If tpacket_destruct_skb is called after (2), we're fine.  But if its called
between (1) and (2), then tpacket_destruct_skb won't call complete (because
wait_on_complete isn't set yet), causing a hang.

Because you wanted to remove packet_next_frame, we have no way to determine if
we're done sending frames prior to calling po->xmit, which is the point past
which tpacket_destruct_skb might be called, so now I have to find an alternate
state condition to key off of.
 

> Can we not just loop while sending and sleep immediately when
> __packet_get_status returns !TP_STATUS_AVAILABLE?
> 
> I don't understand the need to probe the next packet to send instead
> of the current.
> 
See above, we can definately check the return of ph at the top of the loop, and
sleep if its NULL, but in so doing we cant use po->wait_on_complete as a gating
variable because we've already called po->xmit.  Once we call that function, if
we haven't already set po->wait_on_complete to true, its possible
tpacket_destruct_skb will already have been called before we get to the point
where we check wait_for_completion.  That means we will wait on a completion
variable that never gets completed, so I need to find a new way to track weather
or not we are waiting.  Its entirely doable, I'm sure, its just not as straight
forward as your making it out to be.

> This seems to be the crux of the disagreement. My guess is that it has
> to do with setting wait_on_complete, but I don't see the problem. It
> can be set immediately before going to sleep.
> 
The reason has to do with the fact that
tpacket_destruct_skb can be called from ksoftirq context (i.e. it will be called
asynchrnously, not from the thread running in tpacket_snd).  Condsider this
flow, assuming we do as you suggest, and just set po->wait_on_complete=1
immediately prior to calling wait_for_complete_interruptible_timeout: 

1) tpacket_snd gets a frame, builds the skb for transmission
2) tpakcket_snd calls po->xmit(skb), sending the frame to the driver
3) tpacket_snd, iterates through back to the top of the loop, and determines
that we need to wait for the previous packet to complete
4) The driver gets a tx completion interrupt, interrupting the cpu on which we
are executing, and calls kfree_skb_irq on the skb we just transmitted
5) the ksoftirq runs on the cpu, calling kfree_skb on our skb
6) (5) calls skb->destruct (which is tpakcet_skb_destruct)
7) tpacket_skb_destruct executes, sees that po->wait_on_completion is zero, and
skips calling complete()
8) the thread running tpacket_snd gets scheduled back on the cpu and now sets
po->wait_on_complete, then calls wait_for_completion_interruptible_timeout, but
since the skb we are waiting to complete has already been freed, we will never
get the completion notification, and so we will wait for the maximal timeout,
which is absolutely not what we want.

Interestingly (Ironically), that control flow will never happen in the use case
I'm trying to fix here, because its SCHED_FIFO, and will run until such time as
we call wait_for_completion_interuptible_timeout, so in this case we're safe.
But in the nominal case, where the sending task is acturally SCHED_OTHER, the
above can aboslutely happen, and thats very broken.
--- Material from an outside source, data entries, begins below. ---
-- pv_equiv track=rewrite | github.com/Xandetds/estudos-dev | python/exercicio15.py | analisar_texto
-- ===== SOURCE A (Python) =====
-- def analisar_texto(texto):
--     vogais = {'vogal a': 0,  'vogal e': 0, 'vogal i': 0, 'vogal o': 0, 'vogal u': 0}
--     contagem = {'caracteres': 0, 'palavras': 0, 'frases': 0}
--     for caractere in texto:
--         if caractere.lower() == 'a':
--             vogais['vogal a'] += 1
--         elif caractere.lower() == 'e':
--             vogais['vogal e'] += 1
--         elif caractere.lower() == 'i':
--             vogais['vogal i'] += 1
--         elif caractere.lower() == 'o':
--             vogais['vogal o'] += 1
--         elif caractere.lower() == 'u':
--             vogais['vogal u'] += 1
--
--     contagem['caracteres'] = len(texto)
--     contagem['palavras'] = len(texto.split())
--     contagem['frases'] = texto.count('.') + texto.count('!') + texto.count('?')
--
--     return {'contagem': contagem, 'frequencia de vogais': vogais}
-- ===== SOURCE B (Python) =====
-- def analisar_texto(texto):
--     baixo = texto.lower()
--     contagem = {'caracteres': len(texto),
--                 'palavras': len(texto.split()),
--                 'frases': texto.count('.') + texto.count('!') + texto.count('?')}
--     vogais = {'vogal ' + v: baixo.count(v) for v in 'aeiou'}
--     return {'contagem': contagem, 'frequencia de vogais': vogais}
-- ===== Notes on version B (the rewrite author's own statement) =====
-- stated objective: faster
-- what changed: Replaces A's single Python-level character loop with an if/elif chain and mutable counter dicts by one texto.lower() followed by a per-vowel str.count, building both result dicts as literals.
import Mathlib
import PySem

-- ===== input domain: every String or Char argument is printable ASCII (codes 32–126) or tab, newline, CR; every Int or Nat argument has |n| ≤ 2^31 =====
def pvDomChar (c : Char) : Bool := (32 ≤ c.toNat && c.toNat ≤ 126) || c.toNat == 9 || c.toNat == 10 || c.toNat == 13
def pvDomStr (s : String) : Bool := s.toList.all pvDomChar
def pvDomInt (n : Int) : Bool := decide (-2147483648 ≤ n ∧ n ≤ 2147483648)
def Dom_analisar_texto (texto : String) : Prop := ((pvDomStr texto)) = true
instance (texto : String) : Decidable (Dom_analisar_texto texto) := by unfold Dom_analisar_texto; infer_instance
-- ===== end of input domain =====

-- B replaces A's branching per-character loop by texto.lower() plus one str.count per vowel (measured faster: C-level scans instead of a Python-level loop).
-- substring count for each of the five vowels (objective: simpler/idiomatic decomposition).

-- ===== PORT A =====
-- literal transliteration of A: two zero-initialised dicts, one for-loop with the
-- if/elif chain ('caractere.lower() == "a"' on a 1-char string = lowerChar on the char),
-- then the three overwrites of contagem, then the result dict's items.
def analisar_texto (texto : String) : List (String × List (String × Int)) :=
  let vogais0 : PySem.Dict String Int :=
    PySem.Dict.mk [("vogal a", 0), ("vogal e", 0), ("vogal i", 0), ("vogal o", 0), ("vogal u", 0)]
  let contagem0 : PySem.Dict String Int :=
    PySem.Dict.mk [("caracteres", 0), ("palavras", 0), ("frases", 0)]
  let vogais := texto.toList.foldl (fun d c =>
    if PySem.Chars.lowerChar c == 'a' then d.insert "vogal a" (d.getD "vogal a" 0 + 1)
    else if PySem.Chars.lowerChar c == 'e' then d.insert "vogal e" (d.getD "vogal e" 0 + 1)
    else if PySem.Chars.lowerChar c == 'i' then d.insert "vogal i" (d.getD "vogal i" 0 + 1)
    else if PySem.Chars.lowerChar c == 'o' then d.insert "vogal o" (d.getD "vogal o" 0 + 1)
    else if PySem.Chars.lowerChar c == 'u' then d.insert "vogal u" (d.getD "vogal u" 0 + 1)
    else d) vogais0
  let contagem := ((contagem0.insert "caracteres" (PySem.Str.len texto)).insert
      "palavras" (PySem.List.len (PySem.Str.split₀ texto))).insert
      "frases" ((PySem.Str.count texto "." : Int) + (PySem.Str.count texto "!" : Int)
        + (PySem.Str.count texto "?" : Int))
  [("contagem", contagem.items), ("frequencia de vogais", vogais.items)]

-- ===== PORT B =====
-- literal transliteration of Source B: baixo = texto.lower(); the contagem dict built in one
-- literal; the vogais dict comprehension over 'aeiou' becomes a map (all five keys are
-- fresh and distinct, so the comprehension's items are exactly this list); the Python
-- string concatenation 'vogal ' + v is ported exactly as String.ofList of the char list.
def analisar_texto_alt (texto : String) : List (String × List (String × Int)) :=
  let baixo := PySem.Str.lower texto
  [("contagem",
     [("caracteres", PySem.Str.len texto),
      ("palavras", PySem.List.len (PySem.Str.split₀ texto)),
      ("frases", (PySem.Str.count texto "." : Int) + (PySem.Str.count texto "!" : Int)
        + (PySem.Str.count texto "?" : Int))]),
   ("frequencia de vogais",
     ['a', 'e', 'i', 'o', 'u'].map (fun v =>
       (String.ofList ['v', 'o', 'g', 'a', 'l', ' ', v],
        (PySem.Str.count baixo (String.ofList [v]) : Int))))]

-- ===== PRECONDITION & SPEC =====
def Spec_analisar_texto (texto : String) (out : List (String × List (String × Int))) : Prop := out = analisar_texto_alt texto
instance (texto : String) (out : List (String × List (String × Int))) : Decidable (Spec_analisar_texto texto out) := by unfold Spec_analisar_texto; infer_instance

-- ===== CLAIM (what is proved, stated in full; the proofs are below) =====
def Claim_equal_analisar_texto : Prop := ∀ (texto : String), Dom_analisar_texto texto → Spec_analisar_texto texto (analisar_texto texto)

-- ===== LEMMAS AND PROOFS =====

-- counting a single-character substring is counting that character
theorem chars_count_go_singleton (c : Char) (l : List Char) (fuel acc : Nat)
    (h : l.length ≤ fuel) :
    PySem.Chars.count.go [c] fuel l acc = acc + l.count c := by
  induction l generalizing fuel acc with
  | nil => cases fuel <;> simp [PySem.Chars.count.go]
  | cons x t ih =>
    cases fuel with
    | zero => simp at h
    | succ n =>
      simp only [List.length_cons, Nat.succ_le_succ_iff] at h
      by_cases hx : c = x
      · subst hx
        simp [PySem.Chars.count.go, List.isPrefixOf, ih n (acc + 1) h]
        omega
      · simp [PySem.Chars.count.go, List.isPrefixOf, Ne.symm hx, hx,
          ih n acc h]

theorem chars_count_singleton (c : Char) (l : List Char) :
    PySem.Chars.count l [c] = l.count c := by
  simp [PySem.Chars.count, chars_count_go_singleton c l l.length 0 le_rfl]

-- closed form for A's vowel loop
theorem vowel_loop (l : List Char) (a e i o u : Int) :
    l.foldl (fun d c =>
      if PySem.Chars.lowerChar c == 'a' then d.insert "vogal a" (d.getD "vogal a" 0 + 1)
      else if PySem.Chars.lowerChar c == 'e' then d.insert "vogal e" (d.getD "vogal e" 0 + 1)
      else if PySem.Chars.lowerChar c == 'i' then d.insert "vogal i" (d.getD "vogal i" 0 + 1)
      else if PySem.Chars.lowerChar c == 'o' then d.insert "vogal o" (d.getD "vogal o" 0 + 1)
      else if PySem.Chars.lowerChar c == 'u' then d.insert "vogal u" (d.getD "vogal u" 0 + 1)
      else d)
      (PySem.Dict.mk [("vogal a", a), ("vogal e", e), ("vogal i", i), ("vogal o", o), ("vogal u", u)])
    = PySem.Dict.mk
      [("vogal a", a + l.countP (fun c => PySem.Chars.lowerChar c == 'a')),
       ("vogal e", e + l.countP (fun c => PySem.Chars.lowerChar c == 'e')),
       ("vogal i", i + l.countP (fun c => PySem.Chars.lowerChar c == 'i')),
       ("vogal o", o + l.countP (fun c => PySem.Chars.lowerChar c == 'o')),
       ("vogal u", u + l.countP (fun c => PySem.Chars.lowerChar c == 'u'))] := by
  induction l generalizing a e i o u with
  | nil => simp
  | cons x t ih =>
    simp only [List.foldl_cons]
    by_cases ha : PySem.Chars.lowerChar x = 'a'
    · rw [if_pos (by simp [ha])]
      exact (ih (a + 1) e i o u).trans (by simp [ha]; omega)
    · rw [if_neg (by simp [ha])]
      by_cases he : PySem.Chars.lowerChar x = 'e'
      · rw [if_pos (by simp [he])]
        exact (ih a (e + 1) i o u).trans (by simp [he]; omega)
      · rw [if_neg (by simp [he])]
        by_cases hi : PySem.Chars.lowerChar x = 'i'
        · rw [if_pos (by simp [hi])]
          exact (ih a e (i + 1) o u).trans (by simp [hi]; omega)
        · rw [if_neg (by simp [hi])]
          by_cases ho : PySem.Chars.lowerChar x = 'o'
          · rw [if_pos (by simp [ho])]
            exact (ih a e i (o + 1) u).trans (by simp [ho]; omega)
          · rw [if_neg (by simp [ho])]
            by_cases hu : PySem.Chars.lowerChar x = 'u'
            · rw [if_pos (by simp [hu])]
              exact (ih a e i o (u + 1)).trans (by simp [hu]; omega)
            · rw [if_neg (by simp [hu])]
              exact (ih a e i o u).trans (by simp [ha, he, hi, ho, hu])

-- B's per-vowel count equals A's per-vowel branch count
theorem lower_count (l : List Char) (v : Char) :
    PySem.Chars.count (PySem.Chars.lower l) [v]
      = l.countP (fun c => PySem.Chars.lowerChar c == v) := by
  simp [PySem.Chars.lower, chars_count_singleton, List.count_eq_countP, List.countP_map,
    Function.comp_def]

-- ===== VERDICT (by name: the statement is the Claim_ definition above) =====
theorem analisar_texto_spec : Claim_equal_analisar_texto := by
  intro texto _
  unfold Spec_analisar_texto analisar_texto analisar_texto_alt
  simp only [vowel_loop]
  simp [PySem.Dict.insert, PySem.Dict.contains, lower_count]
> I don't meant to draw this out, btw, or add to your workload. If you
> prefer, I can take a stab at my (admittedly hand-wavy) suggestion.
> 
No, I have another method in flight that I'm testing now, it removes the
po->wait_on_complete variable entirely, checking instead to make sure that
we've:
a) sent at least one frame
and
b) that we have a positive pending count
and
c) that we need to wait
and
d) that we have no more frames to send

This is why I was saying that your idea can be done, but it trades one form of
complexity for another.

Neil

> > (to ensure that wait_on_complete is set properly when the desructor is
> > called).  By moving the wait to the top of the loop and getting rid of
> > packet_next_frame we now have a race condition in which we might call
> > tpacket_destruct_skb with wait_on_complete set to false, causing us to wait for
> > the maximum timeout erroneously.  So I'm going to have to find a new way to
> > signal the need to call complete, which I think will introduce a different level
> > of complexity.
>